Keywords: Abdominal colic, infantile colic,breasfeeding

How to cite this article:
Ghatak N, Saleem SM, Bhattacharya S. Infantile colic in exclusive breast feed babies: A clinical dilemma. J Surg Spec Rural Pract 2021;2:32-3

How to cite this URL:
Ghatak N, Saleem SM, Bhattacharya S. Infantile colic in exclusive breast feed babies: A clinical dilemma. J Surg Spec Rural Pract [serial online] 2021 [cited 2023 Mar 31];2:32-3. Available from: http://www.jssrp.org/text.asp?2021/2/2/32/324484

Exclusive breastfeeding up to the age of 6 months is promoted by all government and nongovernment health agencies in India and all over the globe because of its overwhelming scientific evidence. Even having strong supporting evidence for breastfeeding, report reveals that the prevalence of EBF at five months of age are 43.7% from southern part of India and 54% from North-east India, respectively.[1] While this figure is even less when we compare with the rest of the world (37%) for children of 6 months of age,[2] which is quite worrisome. The benefits of breastfeeding are enormous for the child and the mother and it helps prevent gastrointestinal infections and other gastrointestinal complication at an early age. In our clinical practice, we observe that many neonates and infant on exclusive breastfeeding who are apparently well present with a sudden onset of excessive intermittent cry throughout the day for 2-3 days without any obvious clinical cause. Sometimes, they even have mild gaseous distension of the abdomen, giving pressure to the abdomen (like Valsalva), contractions of the abdominal wall, and occasionally refusing to suck mothers' milk.
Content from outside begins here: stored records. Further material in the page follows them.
theorem pvCore (l : List Char) :
    pvPairRec (fun a b => pvPair (a, b)) (pvP1 l) = pvPairRec pvG l := by
  induction l using pvP1.induct with
  | case1 => rfl
  | case2 c => rfl
  | case3 c rest hr ih =>
      have hne : rest ≠ [] := fun h => hr h
      obtain ⟨c', r⟩ : ∃ c' r, rest = c' :: r := by
        cases rest with
        | nil => exact absurd rfl hne
        | cons a b => exact ⟨a, b, rfl⟩
      obtain ⟨r, rfl⟩ := r
      obtain ⟨tl, htl⟩ := pvP1_cons c' r
      have hhead : (if c' = '^' ∧ r ≠ [] then '*' else c') = 'x' ↔ c' = 'x' := by
        by_cases h1 : c' = '^' <;> by_cases h2 : r = [] <;> simp [h1, h2]
      rw [pvP1_cons_ne c _ hne]
      by_cases hc : c = '^'
      · simp only [hc, htl]
        show pvPair ('*', '*') ++ pvPairRec _ ('*' :: _ :: tl) = pvG '^' c' ++ pvPairRec pvG (c' :: r)
        rw [show pvPairRec (fun a b => pvPair (a, b)) ('*' :: _ :: tl)
              = pvPair ('*', _) ++ pvPairRec (fun a b => pvPair (a, b)) (_ :: tl) from rfl]
        rw [← htl, ih]
        simp [pvPair, pvG, pvStar_not_digit]
      · simp only [if_neg hc, htl]
        show pvPair (c, _) ++ pvPairRec _ (_ :: tl) = pvG c c' ++ pvPairRec pvG (c' :: r)
        rw [← htl, ih]
        congr 1
        simp only [pvPair, pvG, if_neg hc]
        by_cases hd : PySem.Str.isdigit c = true
        · simp only [hd, true_and]
          have hmem := (pvIsdigit_iff c).mp hd
          by_cases hx : c' = 'x'
          · rw [if_pos (hhead.mpr hx)]; simp [hx, hmem]
          · rw [if_neg (fun h => hx (hhead.mp h))]; simp [hx]
        · have : c ∉ pvDigits := fun h => hd ((pvIsdigit_iff c).mpr h)
          simp [hd, this]

theorem pvA_eq (l : List Char) (hl : l ≠ []) :
    (PySem.List.pyRange 0 ((l.length : Int) - 1) 1).foldl (fun s c =>
      if PySem.List.pyGetD l c ' ' = '^' then s ++ ['*', '*']
      else
        let s := s ++ [PySem.List.pyGetD l c ' ']
        if PySem.List.pyGetD l (c + 1) ' ' = 'x' ∧ PySem.List.pyGetD l c ' ' ∈ pvDigits
        then s ++ ['*'] else s) [] = pvPairRec pvG l := by
  have hpos : 0 < l.length := List.length_pos_of_ne_nil hl
  have hzlen : (l.zip l.tail).length = l.length - 1 := by
    simp [List.length_zip, List.length_tail]
  have hcast : ((l.length : Int) - 1) = (((l.zip l.tail).length : Int)) := by
    rw [hzlen]; omega
  rw [PySem.List.foldl_congr_mem _ _
      (fun s c => s ++ (fun p : Char × Char => pvG p.1 p.2) (PySem.List.pyGetD (l.zip l.tail) c (' ', ' '))) _ ?_]
  · rw [hcast, PySem.List.foldl_pyRange_zero_pyGetD' (l.zip l.tail) (' ', ' ')
        (fun acc p => acc ++ pvG p.1 p.2) []]
    rw [PySem.List.foldl_append_eq_flatMap (fun p : Char × Char => pvG p.1 p.2) (l.zip l.tail) []]
    have : ∀ t : List Char, (t.zip t.tail).flatMap (fun p : Char × Char => pvG p.1 p.2)
        = pvPairRec pvG t := by
      intro t
      induction t using pvPairRec.induct with
      | case1 a b r ih => simp [pvPairRec, List.zip, ih.symm]
      | case2 t h => cases t with
        | nil => simp [pvPairRec]
        | cons a r => cases r with
          | nil => simp [pvPairRec]
          | cons b r' => exact absurd rfl (h a b r')
    simp [this l]
  · intro acc c hc
    obtain ⟨h0, h1⟩ := PySem.List.mem_pyRange_one.mp hc
    have hct : c.toNat < l.length - 1 := by omega
    have hc1 : (0:Int) ≤ c + 1 := by omega
    have hget : PySem.List.pyGetD l c ' ' = l[c.toNat]'(by omega) :=
      PySem.List.pyGetD_eq_getElem l ' ' h0 (by omega)
    have hget1 : PySem.List.pyGetD l (c + 1) ' ' = l[c.toNat + 1]'(by omega) := by
      rw [PySem.List.pyGetD_eq_getElem l ' ' hc1 (by omega)]
      congr 1
      omega
    have hgetz : PySem.List.pyGetD (l.zip l.tail) c (' ', ' ')
        = (l[c.toNat]'(by omega), l[c.toNat + 1]'(by omega)) := by
      rw [PySem.List.pyGetD_eq_getElem (l.zip l.tail) (' ', ' ') h0 (by rw [hzlen]; omega)]
      rw [List.getElem_zip]
      congr 1
      exact List.getElem_tail ..
    simp only [hget, hget1, hgetz]
    simp only [pvG]
    split_ifs <;> simp [List.append_assoc]

theorem pvA_toList (eq : String) (hl : eq.toList ≠ []) :
    normalize_equation eq
      = String.ofList (pvPairRec pvG eq.toList ++ [eq.toList.getLast hl]) := by
  rw [normalize_equation]
  rw [pvA_eq eq.toList hl, PySem.List.pyGetD_neg_one _ ' ' hl]

-- '^' survives nowhere in B's output
theorem pvCaret_not_mem_pass1 (l : List Char) : '^' ∉ pvPass1 l := by
  induction l with
  | nil => simp [pvPass1]
  | cons c t ih =>
      simp only [pvPass1, List.flatMap_cons, List.mem_append]
      rintro (h | h)
      · by_cases hc : c = '^'
        · simp [hc] at h
        · simp [hc] at h
          exact hc h.symm
      · exact ih h

theorem pvMem_insD (P : Char → Bool) (c : Char) :
    ∀ m, c ∈ pvInsD P m → c ∈ m ∨ c = '*' := by
  intro m
  induction m using pvInsD.induct with
  | case1 => intro h; simp [pvInsD] at h
  | case2 a => intro h; simp [pvInsD] at h; exact Or.inl (by simp [h])
  | case3 a b r ih =>
      intro h
      simp only [pvInsD, List.mem_append] at h
      rcases h with h | h
      · by_cases hab : P a ∧ b = 'x'
        · simp [hab] at h
          rcases h with h | h
          · exact Or.inl (by simp [h])
          · exact Or.inr h
        · simp [hab] at h
          exact Or.inl (by simp [h])
      · rcases ih h with h | h
        · exact Or.inl (by simp at h ⊢; tauto)
        · exact Or.inr h

-- ===== VERDICT (by name: the statement is the Claim_ definition above) =====
theorem normalize_equation_spec : Claim_unchanged_normalize_equation := by
  intro eq _ hpre hnd
  have hl : eq.toList ≠ [] := by
    intro h
    exact hpre (by simpa using congrArg String.ofList h)
  have hlast : eq.toList.getLast? ≠ some '^' := by
    intro h
    exact hnd ⟨hpre, h⟩
  have hB : (normalize_equation_alt eq).toList
      = pvPairRec pvG eq.toList ++ [eq.toList.getLast hl] := by
    rw [pvAlt_toList, pvPass1_eq_pvP1 _ hlast, pvInsD_pairRec, pvCore,
      pvP1_getLast? eq.toList, List.getLast?_eq_some_getLast (l := eq.toList) hl]
    rfl
  rw [pvA_toList eq hl, ← hB]
  simp

set_option maxRecDepth 40000 in
theorem normalize_equation_changed : Claim_changed_normalize_equation := by
  unfold Claim_changed_normalize_equation; decide

theorem normalize_equation_tight : Claim_exact_normalize_equation := by
  intro eq _ hpre hd heq
  have hl : eq.toList ≠ [] := by
    intro h
    exact hpre (by simpa using congrArg String.ofList h)
  have hlast : eq.toList.getLast hl = '^' := by
    have h2 := List.getLast?_eq_some_getLast (l := eq.toList) hl
    rw [hd.2] at h2
    exact (Option.some.inj h2).symm
  have hmemA : '^' ∈ (normalize_equation eq).toList := by
    rw [pvA_toList eq hl, hlast]
    simp
  have hmemB : '^' ∉ (normalize_equation_alt eq).toList := by
    rw [pvAlt_toList]
    intro h
    rcases pvMem_insD _ '^' _ h with h | h
    · exact pvCaret_not_mem_pass1 _ h
    · exact absurd h (by decide)
  rw [heq] at hmemA
  exact hmemB hmemA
As the onsets is sudden and associated with distension of the abdomen, surgical cause is often considered as the differential diagnosis. As vomiting is usually absent in all cases, possibility of obstruction is ruled out. Still, to exclude the intermittent intussusception, an ultrasonogram can be done, which exclude the surgical causes.

In this scenario, what needs to be done? The maternal detailed food history needs to be taken. Astonishingly, in clinical practice, it is observed that almost in all such cases, there is a history of chicken, mutton, or some other spicy food intake within 24–48 h of onset of these atypical symptoms.
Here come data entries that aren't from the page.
theorem pv_sum_count (m : Nat) (ks : List Nat) (h : ∀ k ∈ ks, k < m) :
    ((List.range m).map (fun v => ks.countP (fun k => k == v))).sum = ks.length := by
  induction ks with
  | nil => simp
  | cons k ks ih =>
      have hk : k < m := h k (by simp)
      have hks : ∀ x ∈ ks, x < m := fun x hx => h x (by simp [hx])
      simp only [List.countP_cons]
      rw [List.sum_map_add, ih hks, List.length_cons]
      congr 1
      rw [show (fun v => if (k == v) = true then 1 else 0) = (fun v => if k = v then 1 else 0) from by
        funext v; by_cases hv : k = v <;> simp [hv]]
      exact pv_sum_indicator k m hk

theorem pv_sum_indicator_zero (k m : Nat) (hk : m ≤ k) :
    ((List.range m).map (fun v => if k = v then 1 else 0)).sum = 0 := by
  apply List.sum_eq_zero
  intro x hx
  simp only [List.mem_map, List.mem_range] at hx
  obtain ⟨i, hi, rfl⟩ := hx
  rw [if_neg (by omega)]

theorem pv_sum_pcnt' (S : String) (cc : List Int) (hn : 0 < pvN S) :
    ((List.range (pvN S)).map (pvPcnt S cc)).sum = pvN S := by
  have h1 : ∀ v, pvPcnt S cc v
      = ((List.range (pvN S)).map (fun (i : Nat) => pvKey S cc (i : Int))).countP (fun k => k == v) := by
    intro v
    rw [List.countP_map]
    rfl
  rw [pv_map_range_congr _ _ _ (fun v _ => h1 v), pv_sum_count]
  · simp
  · intro k hk
    simp only [List.mem_map, List.mem_range] at hk
    obtain ⟨i, _, rfl⟩ := hk
    exact pv_mod_toNat_lt _ _ hn

theorem pv_kcnt_eq (S : String) (L : Int) (arr cc : List Int) (v : Nat) :
    pvKcnt S cc v ((List.range (pvN S)).map (pvSf S L arr))
      = ((List.range (pvN S)).map (fun i => pvKey S cc (pvSf S L arr i))).countP (fun k => k == v) := by
  simp only [pvKcnt, List.countP_map]
  rfl

theorem pv_sum_kcnt (S : String) (L : Int) (arr cc : List Int) (hn : 0 < pvN S) :
    ((List.range (pvN S)).map (fun v =>
      pvKcnt S cc v ((List.range (pvN S)).map (pvSf S L arr)))).sum = pvN S := by
  rw [pv_map_range_congr _ _ _ (fun v _ => pv_kcnt_eq S L arr cc v), pv_sum_count]
  · simp
  · intro k hk
    simp only [List.mem_map, List.mem_range] at hk
    obtain ⟨i, _, rfl⟩ := hk
    exact pv_mod_toNat_lt _ _ hn

theorem pv_flatMap_set' (m κ : Nat) (f f' : Nat → List Int) (x : Int) (t : Nat)
    (hκ : κ < m) (hne : ∀ v, v ≠ κ → f' v = f v) (hset : (f κ).set t x = f' κ)
    (ht : t < (f κ).length) :
    ((List.range m).flatMap f).set ((((List.range κ).map (fun u => (f u).length)).sum) + t) x
      = (List.range m).flatMap f' := by
  obtain ⟨b, rfl⟩ : ∃ b, m = κ + (b + 1) := ⟨m - κ - 1, by omega⟩
  rw [List.range_add, List.range_succ_eq_map]
  simp only [List.map_cons, List.flatMap_append, List.flatMap_cons, List.map_map, Nat.add_zero]
  rw [show (((List.range κ).map (fun u => (f u).length)).sum) = ((List.range κ).flatMap f).length from
    (List.length_flatMap).symm]
  rw [pv_set_append_right, List.set_append_left _ _ ht, hset]
  congr 1
  · rw [List.flatMap_def, List.flatMap_def]
    congr 1
    apply List.map_congr_left
    intro u hu
    exact (hne u (by simp only [List.mem_range] at hu; omega)).symm
  · congr 1
    rw [List.flatMap_def, List.flatMap_def]
    congr 1
    apply List.map_congr_left
    intro u hu
    simp only [List.mem_map, List.mem_range] at hu
    obtain ⟨w, hw, rfl⟩ := hu
    exact (hne _ (by simp only [Function.comp_apply]; omega)).symm

theorem pv_cum_le (S : String) (cc : List Int) (hn : 0 < pvN S) (κ : Nat) (hκ : κ < pvN S) :
    pvCum S cc κ ≤ pvN S := by
  obtain ⟨b, hb⟩ : ∃ b, pvN S = (κ + 1) + b := ⟨pvN S - (κ + 1), by omega⟩
  conv_rhs => rw [← pv_sum_pcnt' S cc hn, hb, List.range_add, List.map_append, List.sum_append]
  rw [pvCum]
  omega

theorem pv_chunk_length (S : String) (cc : List Int) (m : Nat → Nat) (l : List Int) (v : Nat)
    (h : pvKcnt S cc v l ≤ m v) :
    (pvChunk S cc m l v).length = m v := by
  simp only [pvChunk, List.length_append, List.length_replicate, ← List.countP_eq_length_filter]
  have h2 : l.countP (fun s => pvKey S cc s == v) = pvKcnt S cc v l := rfl
  omega

theorem pv_flatMap_congr (m : Nat) (f g : Nat → List Int) (h : ∀ v < m, f v = g v) :
    (List.range m).flatMap f = (List.range m).flatMap g := by
  rw [List.flatMap_def, List.flatMap_def]
  exact congrArg List.flatten (pv_map_range_congr m f g h)

theorem pv_scatter_loop (S : String) (L : Int) (arr cc : List Int)
    (hn : 0 < pvN S)
    (hcl : ∀ i < pvN S, -(pvN S : Int) ≤ cc.getD i 0 ∧ cc.getD i 0 < (pvN S : Int))
    (m : Nat → Nat)
    (hm3 : ((List.range (pvN S)).map m).sum = pvN S)
    (hm2 : ∀ v, v < pvN S → 0 < m v → pvCum S cc v = ((List.range (v + 1)).map m).sum) :
    ∀ (I : List Nat), (∀ i ∈ I, i < pvN S) →
      (∀ v, v < pvN S → pvKcnt S cc v (I.map (pvSf S L arr)) ≤ m v) →
      I.foldr (fun (i : Nat) (p : List Int × List Int) =>
          (PySem.List.pySetD p.1
              (PySem.List.pyGetD cc (PySem.Int.mod (PySem.List.pyGetD arr (i : Int) 0 - L + ((pvN S : Nat) : Int)) ((pvN S : Nat) : Int)) 0)
              (PySem.List.pyGetD p.1
                (PySem.List.pyGetD cc (PySem.Int.mod (PySem.List.pyGetD arr (i : Int) 0 - L + ((pvN S : Nat) : Int)) ((pvN S : Nat) : Int)) 0) 0 - 1),
           PySem.List.pySetD p.2
              (PySem.List.pyGetD
                (PySem.List.pySetD p.1
                  (PySem.List.pyGetD cc (PySem.Int.mod (PySem.List.pyGetD arr (i : Int) 0 - L + ((pvN S : Nat) : Int)) ((pvN S : Nat) : Int)) 0)
                  (PySem.List.pyGetD p.1
                    (PySem.List.pyGetD cc (PySem.Int.mod (PySem.List.pyGetD arr (i : Int) 0 - L + ((pvN S : Nat) : Int)) ((pvN S : Nat) : Int)) 0) 0 - 1))
                (PySem.List.pyGetD cc (PySem.Int.mod (PySem.List.pyGetD arr (i : Int) 0 - L + ((pvN S : Nat) : Int)) ((pvN S : Nat) : Int)) 0) 0)
              (PySem.Int.mod (PySem.List.pyGetD arr (i : Int) 0 - L + ((pvN S : Nat) : Int)) ((pvN S : Nat) : Int))))
        ((List.range (pvN S)).map (fun v => (pvCum S cc v : Int)), List.replicate (pvN S) (0 : Int))
      = ((List.range (pvN S)).map
            (fun v => (pvCum S cc v : Int) - (pvKcnt S cc v (I.map (pvSf S L arr)) : Int)),
         (List.range (pvN S)).flatMap (pvChunk S cc m (I.map (pvSf S L arr)))) := by
  intro I
  induction I with
  | nil =>
      intro _ _
      rw [List.foldr_nil]
      simp only [List.map_nil, Prod.mk.injEq]
      refine ⟨?_, ?_⟩
      · apply pv_map_range_congr
        intro v hv
        simp [pvKcnt]
      · rw [pv_flatMap_congr (pvN S) _ (fun v => List.replicate (m v) 0)
          (fun v hv => by simp [pvChunk, pvKcnt]),
          pv_flatMap_replicate, hm3]
  | cons i I ih =>
      intro hmem hle
      have hmemI : ∀ j ∈ I, j < pvN S := fun j hj => hmem j (by simp [hj])
      have hleI : ∀ v, v < pvN S → pvKcnt S cc v (I.map (pvSf S L arr)) ≤ m v := by
        intro v hv
        refine le_trans ?_ (hle v hv)
        simp only [List.map_cons, pvKcnt, List.countP_cons]
        omega
      rw [List.foldr_cons, ih hmemI hleI]
      have hi : i < pvN S := hmem i (by simp)
      have hstart : PySem.Int.mod (PySem.List.pyGetD arr (i : Int) 0 - L + ((pvN S : Nat) : Int)) ((pvN S : Nat) : Int)
          = pvSf S L arr i := by
        have hg : PySem.List.pyGetD arr (i : Int) 0 = arr.getD i 0 := by
          simp [List.getD_eq_getElem?_getD]
        rw [hg]
        exact pv_mod_add_self _ _ hn
      rw [hstart]
      have hs0 : 0 ≤ pvSf S L arr i := pv_sf_nonneg S L arr hn i
      have hsn : pvSf S L arr i < (pvN S : Int) := pv_sf_lt S L arr hn i
      have hstn : (pvSf S L arr i).toNat < pvN S := by omega
      have hcs := hcl _ hstn
      rw [pv_pyGetD_nonneg cc _ 0 hs0]
      have hκeq : (PySem.Int.mod (cc.getD (pvSf S L arr i).toNat 0) ((pvN S : Nat) : Int)).toNat
          = pvKey S cc (pvSf S L arr i) := rfl
      have hκlt : (PySem.Int.mod (cc.getD (pvSf S L arr i).toNat 0) ((pvN S : Nat) : Int)).toNat < pvN S :=
        pv_mod_toNat_lt _ _ hn
      rw [pv_wrap_get _ (pvN S) _ _ (by simp) hn hcs.1 hcs.2,
        pv_map_range_getD _ _ _ _ hκlt,
        pv_wrap_set _ (pvN S) _ _ (by simp) hn hcs.1 hcs.2,
        pv_map_range_set,
        pv_wrap_get _ (pvN S) _ _ (by simp) hn hcs.1 hcs.2,
        pv_map_range_getD _ _ _ _ hκlt,
        if_pos rfl]
      rw [hκeq]
      have hκn : pvKey S cc (pvSf S L arr i) < pvN S := hκeq ▸ hκlt
      have hkc : pvKcnt S cc (pvKey S cc (pvSf S L arr i)) ((i :: I).map (pvSf S L arr))
          = pvKcnt S cc (pvKey S cc (pvSf S L arr i)) (I.map (pvSf S L arr)) + 1 := by
        simp [pvKcnt, List.countP_cons]
      have hkcle : pvKcnt S cc (pvKey S cc (pvSf S L arr i)) ((i :: I).map (pvSf S L arr))
          ≤ m (pvKey S cc (pvSf S L arr i)) := hle _ hκn
      have hmpos : 0 < m (pvKey S cc (pvSf S L arr i)) := by omega
      have hcum : pvCum S cc (pvKey S cc (pvSf S L arr i))
          = ((List.range (pvKey S cc (pvSf S L arr i) + 1)).map m).sum := hm2 _ hκn hmpos
      have hsplitm : ((List.range (pvKey S cc (pvSf S L arr i) + 1)).map m).sum
          = ((List.range (pvKey S cc (pvSf S L arr i))).map m).sum
            + m (pvKey S cc (pvSf S L arr i)) := by
        rw [List.range_succ]; simp
      have hpc : m (pvKey S cc (pvSf S L arr i))
          ≤ pvCum S cc (pvKey S cc (pvSf S L arr i)) := by omega
      have hcumn : pvCum S cc (pvKey S cc (pvSf S L arr i)) ≤ pvN S := pv_cum_le S cc hn _ hκn
      simp only [Prod.mk.injEq]
      refine ⟨?_, ?_⟩
      · apply pv_map_range_congr
        intro v hv
        simp only [List.map_cons, pvKcnt, List.countP_cons]
        by_cases hvκ : v = pvKey S cc (pvSf S L arr i)
        · rw [if_pos hvκ,
            show ((pvKey S cc (pvSf S L arr i) == v) : Bool) = true from beq_iff_eq.mpr hvκ.symm,
            hvκ]
          simp only [if_true]
          push_cast
          ring
        · rw [if_neg hvκ,
            show ((pvKey S cc (pvSf S L arr i) == v) : Bool) = false from
              beq_eq_false_iff_ne.mpr (fun hh => hvκ hh.symm)]
          simp
      · have hw : ((pvCum S cc (pvKey S cc (pvSf S L arr i)) : Int)
              - (pvKcnt S cc (pvKey S cc (pvSf S L arr i)) (I.map (pvSf S L arr)) : Int) - 1)
            = ((pvCum S cc (pvKey S cc (pvSf S L arr i))
                - pvKcnt S cc (pvKey S cc (pvSf S L arr i)) ((i :: I).map (pvSf S L arr)) : Nat) : Int) := by
          omega
        rw [hw, PySem.List.pySetD_natCast]
        have hsum : ((List.range (pvKey S cc (pvSf S L arr i))).map
              (fun u => (pvChunk S cc m (I.map (pvSf S L arr)) u).length)).sum
            = ((List.range (pvKey S cc (pvSf S L arr i))).map m).sum := by
          apply congrArg
          apply List.map_congr_left
          intro u hu
          exact pv_chunk_length S cc m _ u (hleI u (by simp only [List.mem_range] at hu; omega))
        have hidx : pvCum S cc (pvKey S cc (pvSf S L arr i))
              - pvKcnt S cc (pvKey S cc (pvSf S L arr i)) ((i :: I).map (pvSf S L arr))
            = ((List.range (pvKey S cc (pvSf S L arr i))).map
                (fun u => (pvChunk S cc m (I.map (pvSf S L arr)) u).length)).sum
              + (m (pvKey S cc (pvSf S L arr i))
                - pvKcnt S cc (pvKey S cc (pvSf S L arr i)) ((i :: I).map (pvSf S L arr))) := by
          rw [hsum]
          omega
        rw [hidx]
        apply pv_flatMap_set' (pvN S) (pvKey S cc (pvSf S L arr i)) _ _ _ _ hκn
        · intro v hv
          simp only [pvChunk, pvKcnt, List.map_cons, List.countP_cons, List.filter_cons]
          rw [show ((pvKey S cc (pvSf S L arr i) == v) : Bool) = false from
            beq_eq_false_iff_ne.mpr (fun hh => hv hh.symm)]
          simp
        · rw [show m (pvKey S cc (pvSf S L arr i))
                - pvKcnt S cc (pvKey S cc (pvSf S L arr i)) ((i :: I).map (pvSf S L arr))
              = (m (pvKey S cc (pvSf S L arr i))
                - pvKcnt S cc (pvKey S cc (pvSf S L arr i)) (I.map (pvSf S L arr))) - 1 from by omega]
          rw [pvChunk, pv_replicate_set _ (by omega) _ _]
          simp only [pvChunk, List.map_cons, List.filter_cons]
          rw [show ((pvKey S cc (pvSf S L arr i) == pvKey S cc (pvSf S L arr i)) : Bool) = true from
            beq_iff_eq.mpr rfl]
          rw [show pvKcnt S cc (pvKey S cc (pvSf S L arr i))
                (pvSf S L arr i :: I.map (pvSf S L arr))
              = pvKcnt S cc (pvKey S cc (pvSf S L arr i)) (I.map (pvSf S L arr)) + 1 from by
            simp [pvKcnt, List.countP_cons]]
          rw [show m (pvKey S cc (pvSf S L arr i))
                - (pvKcnt S cc (pvKey S cc (pvSf S L arr i)) (I.map (pvSf S L arr)) + 1)
              = m (pvKey S cc (pvSf S L arr i))
                - pvKcnt S cc (pvKey S cc (pvSf S L arr i)) (I.map (pvSf S L arr)) - 1 from by omega]
          simp
        · rw [pv_chunk_length S cc m _ _ (hleI _ hκn)]
          omega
Worldwide, several studies have been done on the effect of maternal food on the component of breast milk. Worldwide, several studies on the effect of maternal foods on the component of breast milk have been done. Fukushima et al. reported that an exorbitant amount of bovine milk peptides are secreted in breast milk after regular ingestion of 200 ml of bovine milk regularly for half a month. In contrast, less amount of excretion of ovalbumin after ingestion of eggs for the same duration. It is clear from the above study that the excretion of different protein in breastmilk is quantitatively different.[3] Another study also detected the presence of nonhuman peptides and proteins in human milk.[4] The link between fish consumption and high docosahexaenoic acid in breast milk has also been noticed. Maternal consumption of Vitamin C in diet is also associated with secretion of the same in mothers' milk.[5] In another study from Haryana, India, has shown p, p'dichlorodiphenyltrichloroethane (DDT) and p, p'-dichlorodiphenyldichloroethylene (DDE) in breast milk, though that too in a very negligible amount.[6]

One observational study was conducted By Kidd et al., and it showed that exclusion of some food products in maternal diet such as caffeine, cruciferous vegetables (e.g., broccoli and cabbage), garlic and onions, spicy foods, gluten, and beans reduces the cry and fuss of the exclusively breastfed infants.[7] Different societies have a different dietary restriction for lactating women around the globe. Jeong et al. in their studies done on a group of Korean mothers reports that the most common self-restricted foods among lactating mothers were caffeine, followed by spicy foods, raw foods, cold foods, and sikhye.[8] Traditionally, Asian mothers are advised to avoid cold, hot, and spicy foods as those foods are unhealthy for the mother and baby.[9] In a similar context, foods like pork, green chillies, and tomatoes are discouraged among the Hispanic mothers with no supporting background evidence available.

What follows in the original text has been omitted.